"Hit-and-run" transformation by adenovirus oncogenes.

According to classical concepts of viral oncogenesis, the persistence of virus-specific oncogenes is required to maintain the transformed cellular phenotype. In contrast, the "hit-and-run" hypothesis claims that viruses can mediate cellular transformation through an initial "hit," while maintenance of the transformed state is compatible with the loss ("run") of viral molecules. It is well established that the adenovirus E1A and E1B gene products can cooperatively transform primary human and rodent cells to a tumorigenic phenotype and that these cells permanently express the viral oncogenes. Additionally, recent studies have shown that the adenovirus E4 region encodes two novel oncoproteins, the products of E4orf6 and E4orf3, which cooperate with the viral E1A proteins to transform primary rat cells in an E1B-like fashion.
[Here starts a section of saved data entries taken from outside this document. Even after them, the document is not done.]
-- pv_equiv track=rewrite | github.com/cherry01027/DPGASP | model.py | symbol_extraction
-- ===== SOURCE A (Python) =====
-- symbol_list = ['~', '!', '@', '#', '$', '%', '^', '&', '*', '(', ')', '_', '+', '-', '=', '{', '}', '[', ']', '|', '\\', ';', ':', '"', "'", '<', '>', ',', '.', '/', '?']
--
-- def symbol_extraction(string, symbol_dict):
--     symbol_contains = False
--     for i in symbol_list:
--         if i in string:
--             symbol_contains = True
--             break
--     if symbol_contains:
--         symbol_dict.setdefault(1, 0)
--         symbol_dict[1] += 1
--     else:
--         symbol_dict.setdefault(0, 0)
--         symbol_dict[0] += 1
--     return symbol_dict
-- ===== SOURCE B (Python) =====
-- symbol_list = ['~', '!', '@', '#', '$', '%', '^', '&', '*', '(', ')', '_', '+', '-', '=', '{', '}', '[', ']', '|', '\\', ';', ':', '"', "'", '<', '>', ',', '.', '/', '?']
--
-- _SYMBOL_CHARS = frozenset(symbol_list)
--
-- def symbol_extraction(string, symbol_dict):
--     key = 1 if any(ch in _SYMBOL_CHARS for ch in string) else 0
--     symbol_dict[key] = symbol_dict.setdefault(key, 0) + 1
--     return symbol_dict
-- ===== Notes on version B (the rewrite author's own statement) =====
-- stated objective: idiomatic
-- what changed: B scans the characters of the input string once against a precomputed frozenset of symbol characters (any(...)), instead of A's loop over the 31 symbols each doing a substring search; the two count branches are merged into one setdefault/assignment on a computed key.
import Mathlib
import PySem

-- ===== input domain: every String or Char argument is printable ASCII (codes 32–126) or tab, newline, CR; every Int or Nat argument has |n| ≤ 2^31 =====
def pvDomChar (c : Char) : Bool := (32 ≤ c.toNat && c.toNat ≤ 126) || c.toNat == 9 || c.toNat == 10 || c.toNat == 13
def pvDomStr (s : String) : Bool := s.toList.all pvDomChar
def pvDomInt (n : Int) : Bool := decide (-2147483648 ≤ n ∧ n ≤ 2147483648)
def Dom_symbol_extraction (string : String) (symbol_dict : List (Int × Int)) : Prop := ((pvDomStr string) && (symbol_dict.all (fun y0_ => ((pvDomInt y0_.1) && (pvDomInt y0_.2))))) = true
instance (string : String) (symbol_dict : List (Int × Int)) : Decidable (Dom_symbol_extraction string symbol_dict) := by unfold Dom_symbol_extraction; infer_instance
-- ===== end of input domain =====

-- One line: B replaces A's 31 substring searches by one pass over the string's characters against a
-- precomputed symbol-character set and merges the two count branches into one keyed update (idiomatic).
-- Both Pythons mutate symbol_dict in place and return it; the equivalence here is about the returned value.

-- ===== PORT A =====
def symListA : List String :=
  ["~", "!", "@", "#", "$", "%", "^", "&", "*", "(", ")", "_", "+", "-", "=",
   "{", "}", "[", "]", "|", "\\", ";", ":", "\"", "'", "<", ">", ",", ".", "/", "?"]

-- the 'for i in symbol_list: if i in string: …; break' loop
def loopA (string : String) : List String → Bool
  | [] => false
  | i :: rest => if PySem.Str.isIn i string then true else loopA string rest

def symbol_extraction (string : String) (symbol_dict : List (Int × Int)) : List (Int × Int) :=
  let dd := PySem.Dict.mk symbol_dict
  let symbol_contains := loopA string symListA
  if symbol_contains then
    (((dd.setdefault 1 0)).modify 1 0 (· + 1)).items
  else
    (((dd.setdefault 0 0)).modify 0 0 (· + 1)).items

-- ===== PORT B =====
def symCharsB : List Char :=
  ['~', '!', '@', '#', '$', '%', '^', '&', '*', '(', ')', '_', '+', '-', '=',
   '{', '}', '[', ']', '|', '\\', ';', ':', '"', '\'', '<', '>', ',', '.', '/', '?']

def symbol_extraction_alt (string : String) (symbol_dict : List (Int × Int)) : List (Int × Int) :=
  let key : Int := if string.toList.any (fun ch => symCharsB.contains ch) then 1 else 0
  let dd := PySem.Dict.mk symbol_dict
  let v := (dd.setdefault key 0).getD key 0   -- value returned by setdefault(key, 0)
  ((dd.setdefault key 0).insert key (v + 1)).items

-- ===== PRECONDITION & SPEC =====
def Spec_symbol_extraction (string : String) (symbol_dict : List (Int × Int)) (out : List (Int × Int)) : Prop := out = symbol_extraction_alt string symbol_dict
instance (string : String) (symbol_dict : List (Int × Int)) (out : List (Int × Int)) : Decidable (Spec_symbol_extraction string symbol_dict out) := by unfold Spec_symbol_extraction; infer_instance

-- ===== CLAIM (what is proved, stated in full; the proofs are below) =====
def Claim_equal_symbol_extraction : Prop := ∀ (string : String) (symbol_dict : List (Int × Int)), Dom_symbol_extraction string symbol_dict → Spec_symbol_extraction string symbol_dict (symbol_extraction string symbol_dict)

-- ===== LEMMAS AND PROOFS =====

-- A's early-exit loop is List.any of the substring test
theorem loopA_eq_any (s : String) (l : List String) :
    loopA s l = l.any (fun i => PySem.Str.isIn i s) := by
  induction l with
  | nil => rfl
  | cons i rest ih => cases hi : PySem.Str.isIn i s <;> simp [loopA, hi, ih]

-- the symbol list is exactly the symbol characters as one-char strings
theorem symListA_eq_map : symListA = symCharsB.map (fun c => String.ofList [c]) := by decide

-- substring test with a one-character needle is character membership
theorem isIn_single (c : Char) (s : String) :
    PySem.Str.isIn (String.ofList [c]) s = s.toList.contains c := by
  rw [Bool.eq_iff_iff]
  simp [PySem.Chars.isIn_iff_infix, List.singleton_infix_iff]

-- A's flag equals B's flag
theorem flag_eq (s : String) :
    loopA s symListA = s.toList.any (fun ch => symCharsB.contains ch) := by
  rw [loopA_eq_any, symListA_eq_map]
  simp only [List.any_map, Function.comp_def, isIn_single]
  rw [Bool.eq_iff_iff]
  simp only [List.any_eq_true, List.contains_eq_mem, decide_eq_true_eq]
  tauto

-- modify-by-one after setdefault IS insert of getD+1 after setdefault
theorem modify_eq_insert (d : PySem.Dict Int Int) (k : Int) :
    (d.setdefault k 0).modify k 0 (· + 1)
      = (d.setdefault k 0).insert k ((d.setdefault k 0).getD k 0 + 1) :=
  (PySem.Dict.ext_iff.mpr rfl).symm

-- ===== VERDICT (by name: the statement is the Claim_ definition above) =====
theorem symbol_extraction_spec : Claim_equal_symbol_extraction := by
  intro s d _
  unfold Spec_symbol_extraction symbol_extraction symbol_extraction_alt
  rw [flag_eq]
  cases h : s.toList.any (fun ch => symCharsB.contains ch) <;>
    simp only [h, Bool.false_eq_true, if_false, if_true, modify_eq_insert]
Unexpectedly, however, cells transformed by E1A and either E4orf6 or E4orf3 fail to express the viral E4 gene products, and only a subset contain E1A proteins. In fact, the majority of these cells lack E4- and E1A-specific DNA sequences, indicating that transformation occurred through a hit-and-run mechanism. We provide evidence that the unusual transforming activities of the adenoviral oncoproteins may be due to their mutagenic potential. Our results strongly support the possibility that even tumors that lack any detectable virus-specific molecules can be of viral origin, which could have a significant impact on the use of adenoviral vectors for gene therapy.